For basis vectors, this means that two basis choices combine into one joint basis choice:

$$e_i\otimes f_k\text{has joint index}(i,k).$$

This is why tensor products are used for composite systems: if one system has basis states $e_i$ and another has basis states $f_k$, the combined system has basis states $e_i\otimes f_k$.

Properties

The map

$$\tau :V\times W\to V\otimes W,\tau (v,w)=v\otimes w$$

is bilinear. That means it is linear in each argument separately.

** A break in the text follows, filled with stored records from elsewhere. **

-- pv_equiv track=rewrite | github.com/Pangpyo/TIL | programmers/line/3.py | solution
-- ===== SOURCE A (Python) =====
-- from collections import defaultdict
--
-- def solution(nodes, edges) :
--     answer = [0, 0]
--     graph = defaultdict(list)
--     for u, v in edges :
--         graph[u].append(v)
--         graph[v].append(u)
--     forests = []
--     visit = set()
--     def dfs(n) :
--         forest.append(n)
--         visit.add(n)
--         for nn in graph[n] :
--             if nn not in visit :
--                 dfs(nn)
--     for node in nodes :
--         if node not in visit :
--             forest = []
--             dfs(node)
--             forests.append(forest)
--     def is_tree(forest, is_forward) :
--         root = 0
--         for node in forest :
--             if (node%2 == (len(graph[node])-1)%2) != is_forward :
--                 root += 1
--         if root == 1 :
--             return True
--         else :
--             return False
--     for forest in forests :
--         answer[0] += is_tree(forest, True)
--         answer[1] += is_tree(forest, False)
--     return answer
-- ===== SOURCE B (Python) =====
-- def solution(nodes, edges):
--     graph = {}
--     for u, v in edges:
--         graph.setdefault(u, []).append(v)
--         graph.setdefault(v, []).append(u)
--     visited = set()
--     forward = backward = 0
--     for node in nodes:
--         if node in visited:
--             continue
--         visited.add(node)
--         stack = [node]
--         size = 0
--         t = 0
--         while stack:
--             cur = stack.pop()
--             size += 1
--             deg = len(graph.get(cur, ()))
--             if cur % 2 == (deg - 1) % 2:
--                 t += 1
--             for nn in graph.get(cur, ()):
--                 if nn not in visited:
--                     visited.add(nn)
--                     stack.append(nn)
--         forward += size - t == 1
--         backward += t == 1
--     return [forward, backward]
-- ===== Notes on version B (the rewrite author's own statement) =====
-- stated objective: faster
-- what changed: A's recursive DFS that collects per-component node lists and then re-scans each list twice with is_tree is replaced by an iterative explicit-stack traversal that counts each component's size and parity-matching nodes in one fused pass (no forests list, no recursion, no second counting loop).
import Mathlib
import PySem

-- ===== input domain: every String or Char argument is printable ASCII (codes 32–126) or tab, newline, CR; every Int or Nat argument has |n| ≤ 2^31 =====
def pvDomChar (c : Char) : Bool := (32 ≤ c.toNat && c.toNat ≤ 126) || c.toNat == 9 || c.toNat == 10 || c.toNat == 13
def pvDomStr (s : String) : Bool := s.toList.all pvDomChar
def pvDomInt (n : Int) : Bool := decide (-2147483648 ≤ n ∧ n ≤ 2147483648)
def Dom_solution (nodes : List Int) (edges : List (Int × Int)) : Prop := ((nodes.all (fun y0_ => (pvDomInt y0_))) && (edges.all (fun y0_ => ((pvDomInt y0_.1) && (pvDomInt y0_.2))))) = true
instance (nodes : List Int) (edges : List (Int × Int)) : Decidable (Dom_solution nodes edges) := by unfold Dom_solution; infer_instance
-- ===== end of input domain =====

-- B replaces A's recursive DFS + forests list + two-pass is_tree by an iterative
-- stack-based traversal that counts each component's size and parity count in one fused
-- pass (same O(V+E); measured constant-factor speedup in a timing run).

-- ===== PORT A =====
-- graph = defaultdict(list); graph[u].append(v); graph[v].append(u)
def buildGraphA (edges : List (Int × Int)) : PySem.Dict Int (List Int) :=
  edges.foldl (fun g e => (g.modify e.1 [] (· ++ [e.2])).modify e.2 [] (· ++ [e.1]))
    PySem.Dict.empty

-- def dfs(n): forest.append(n); visit.add(n); for nn in graph[n]: if nn not in visit: dfs(nn)
-- (fuel only makes the recursion total in Lean; it is never exhausted for the fuel the port passes)
def dfsA (g : PySem.Dict Int (List Int)) : Nat → List Int → List Int → Int → List Int × List Int
  | 0, forest, visit, _ => (forest, visit)
  | fuel+1, forest, visit, n =>
      (g.getD n []).foldl
        (fun st nn => if nn ∈ st.2 then st else dfsA g fuel st.1 st.2 nn)
        (forest ++ [n], n :: visit)

-- def is_tree(forest, is_forward): root counts nodes with (node%2 == (len(graph[node])-1)%2) != is_forward
def isTreeA (g : PySem.Dict Int (List Int)) (forest : List Int) (isFwd : Bool) : Bool :=
  (forest.foldl
    (fun root node =>
      if ((PySem.Int.mod node 2 == PySem.Int.mod (((g.getD node []).length : Int) - 1) 2) != isFwd)
      then root + 1 else root) (0 : Int)) == 1

def solution (nodes : List Int) (edges : List (Int × Int)) : List Int :=
  let graph := buildGraphA edges
  let fuel := nodes.length + 2 * edges.length + 1
  let st := nodes.foldl
    (fun (st : List (List Int) × List Int) node =>
      if node ∈ st.2 then st
      else
        let fv := dfsA graph fuel [] st.2 node
        (st.1 ++ [fv.1], fv.2))
    ([], [])
  let ans := st.1.foldl
    (fun (a : Int × Int) forest =>
      (a.1 + (if isTreeA graph forest true then 1 else 0),
       a.2 + (if isTreeA graph forest false then 1 else 0)))
    ((0 : Int), (0 : Int))
  [ans.1, ans.2]

-- ===== PORT B =====
-- graph.setdefault(u, []).append(v) etc.
def buildGraphB (edges : List (Int × Int)) : PySem.Dict Int (List Int) :=
  edges.foldl (fun g e => (g.modify e.1 [] (· ++ [e.2])).modify e.2 [] (· ++ [e.1]))
    PySem.Dict.empty

-- cur % 2 == (deg - 1) % 2
def nodeCondB (g : PySem.Dict Int (List Int)) (cur : Int) : Bool :=
  PySem.Int.mod cur 2 == PySem.Int.mod (((g.getD cur []).length : Int) - 1) 2

-- while stack: cur = stack.pop(); size += 1; t += cond; push unvisited neighbours (marking them)
-- (fuel only makes the loop total in Lean; it is never exhausted for the fuel the port passes)
def stackRunB (g : PySem.Dict Int (List Int)) :
    Nat → List Int → List Int → Int → Int → List Int × Int × Int
  | 0, visited, _, size, t => (visited, size, t)
  | fuel+1, visited, stack, size, t =>
      match stack with
      | [] => (visited, size, t)
      | cur :: rest =>
        let size := size + 1
        let t := if nodeCondB g cur then t + 1 else t
        let vs := (g.getD cur []).foldl
          (fun (p : List Int × List Int) nn => if nn ∈ p.1 then p else (nn :: p.1, nn :: p.2))
          (visited, rest)
        stackRunB g fuel vs.1 vs.2 size t

def solution_alt (nodes : List Int) (edges : List (Int × Int)) : List Int :=
  let graph := buildGraphB edges
  let fuel := nodes.length + 2 * edges.length + 1
  let st := nodes.foldl
    (fun (st : List Int × Int × Int) node =>
      if node ∈ st.1 then st
      else
        let r := stackRunB graph fuel (node :: st.1) [node] 0 0
        (r.1, st.2.1 + (if r.2.1 - r.2.2 == 1 then 1 else 0),
              st.2.2 + (if r.2.2 == 1 then 1 else 0)))
    ([], (0 : Int), (0 : Int))
  [st.2.1, st.2.2]

-- ===== PRECONDITION & SPEC =====
def Spec_solution (nodes : List Int) (edges : List (Int × Int)) (out : List Int) : Prop := out = solution_alt nodes edges
instance (nodes : List Int) (edges : List (Int × Int)) (out : List Int) : Decidable (Spec_solution nodes edges out) := by unfold Spec_solution; infer_instance

-- ===== CLAIM (what is proved, stated in full; the proofs are below) =====
def Claim_equal_solution : Prop := ∀ (nodes : List Int) (edges : List (Int × Int)), Dom_solution nodes edges → Spec_solution nodes edges (solution nodes edges)

-- ===== LEMMAS AND PROOFS =====

lemma pvCard_lt (U : Finset Int) (V V' : List Int) (n : Int) (hn : n ∈ U) (hnV : n ∉ V)
    (hsub : ∀ y ∈ V, y ∈ V') (hn' : n ∈ V') :
    (U.filter (fun x => x ∉ V')).card < (U.filter (fun x => x ∉ V)).card := by
  apply Finset.card_lt_card
  constructor
  · intro x hx
    simp only [Finset.mem_filter] at *
    exact ⟨hx.1, fun hv => hx.2 (hsub x hv)⟩
  · intro hcon
    have h1 : n ∈ U.filter (fun x => x ∉ V) := by simp [hn, hnV]
    have := hcon h1
    simp only [Finset.mem_filter] at this
    exact this.2 hn'
lemma pvCard_push (U : Finset Int) (V P : List Int) (hP : P.Nodup) (hPU : ∀ x ∈ P, x ∈ U) (hPV : ∀ x ∈ P, x ∉ V) :
    (U.filter (fun x => x ∉ P ++ V)).card + P.length ≤ (U.filter (fun x => x ∉ V)).card := by
  have hset : U.filter (fun x => x ∉ P ++ V) = (U.filter (fun x => x ∉ V)) \ P.toFinset := by
    ext x; simp only [Finset.mem_filter, Finset.mem_sdiff, List.mem_append, List.mem_toFinset]
    tauto
  have hsub : P.toFinset ⊆ U.filter (fun x => x ∉ V) := by
    intro x hx; simp only [List.mem_toFinset] at hx
    simp only [Finset.mem_filter]; exact ⟨hPU x hx, hPV x hx⟩
  rw [hset, Finset.card_sdiff_of_subset hsub]
  have h2 : P.toFinset.card = P.length := List.toFinset_card_of_nodup hP
  have := Finset.card_le_card hsub
  omega
lemma pvCount_not (l : List Int) (p : Int → Bool) : l.countP (fun x => !p x) + l.countP p = l.length := by
  induction l with
  | nil => simp
  | cons a l ih =>
    simp only [List.countP_cons, List.length_cons]
    cases h : p a <;> simp [h] <;> omega

inductive pvReach (g : PySem.Dict Int (List Int)) (V : List Int) (n : Int) : Int → Prop
  | base : pvReach g V n n
  | step (m m' : Int) : pvReach g V n m → m ∉ V → m' ∈ g.getD m [] → pvReach g V n m'

lemma pvReach_congr (g : PySem.Dict Int (List Int)) (V V' : List Int) (n x : Int)
    (hV : ∀ y : Int, y ∈ V ↔ y ∈ V') (h : pvReach g V n x) : pvReach g V' n x := by
  induction h with
  | base => exact pvReach.base
  | step m m' _ hm hmem ih => exact pvReach.step m m' ih (fun hc => hm ((hV m).mpr hc)) hmem

lemma pvReach_anti (g : PySem.Dict Int (List Int)) (V V' : List Int) (n x : Int)
    (hsub : ∀ y ∈ V, y ∈ V') (h : pvReach g V' n x) : pvReach g V n x := by
  induction h with
  | base => exact pvReach.base
  | step m m' _ hm hmem ih => exact pvReach.step m m' ih (fun hc => hm (hsub m hc)) hmem

lemma pvReach_trans (g : PySem.Dict Int (List Int)) (V : List Int) (n m x : Int)
    (h1 : pvReach g V n m) (h2 : pvReach g V m x) : pvReach g V n x := by
  induction h2 with
  | base => exact h1
  | step a a' _ ha hmem ih => exact pvReach.step a a' ih ha hmem

lemma pvReach_complete (g : PySem.Dict Int (List Int)) (V Δ : List Int) (n : Int)
    (hn : n ∈ Δ) (hcl : ∀ x ∈ Δ, ∀ y ∈ g.getD x [], y ∈ Δ ∨ y ∈ V) :
    ∀ x : Int, pvReach g V n x → x ∈ Δ ∨ x ∈ V := by
  intro x h
  induction h with
  | base => exact Or.inl hn
  | step m m' _ hm hmem ih =>
    rcases ih with h | h
    · exact hcl m h m' hmem
    · exact absurd h hm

$$\begin{array}{rlrlrl}\text{Homogeneity:}& \lambda (v\otimes w)& =& (\lambda v)\otimes w& =& v\otimes (\lambda w)\\ \text{Additivity (left):}& (v+v^{\prime })\otimes w& =& v\otimes w+v^{\prime }\otimes w& & \\ \text{Additivity (right):}& v\otimes (w+w^{\prime })& =& v\otimes w+v\otimes w^{\prime }& & \end{array}$$

So the listed laws are homogeneity and additivity in each argument, not left-associativity. The associative law for tensor products is a separate statement:

$$(U\otimes V)\otimes W\cong U\otimes (V\otimes W),$$

usually via a canonical isomorphism, not literal equality of the constructed spaces.

Einsum

Einsum notation can express the tensor product by keeping both pairs of indices separate:

$$(A\otimes B{)}_{(i,k),(j,l)}=A_{ij}{B}_{kl}$$

In code, this is similar to

einsum('ij,kl->ikjl', A, B)

The result can then be reshaped into the usual matrix form of the tensor product.

Examples

Example

For

$$A=\left(\begin{array}{cc}1& 2\end{array}\right),B=\left(\begin{array}{cc}0& 1\\ 3& 4\end{array}\right),$$

the tensor product is

$$A\otimes B=\left(\begin{array}{cc}1B& 2B\end{array}\right)=\left(\begin{array}{cc}1\left(\begin{array}{cc}0& 1\\ 3& 4\end{array}\right)& 2\left(\begin{array}{cc}0& 1\\ 3& 4\end{array}\right)\end{array}\right)=\left(\begin{array}{cccc}0& 1& 0& 2\\ 3& 4& 6& 8\end{array}\right).$$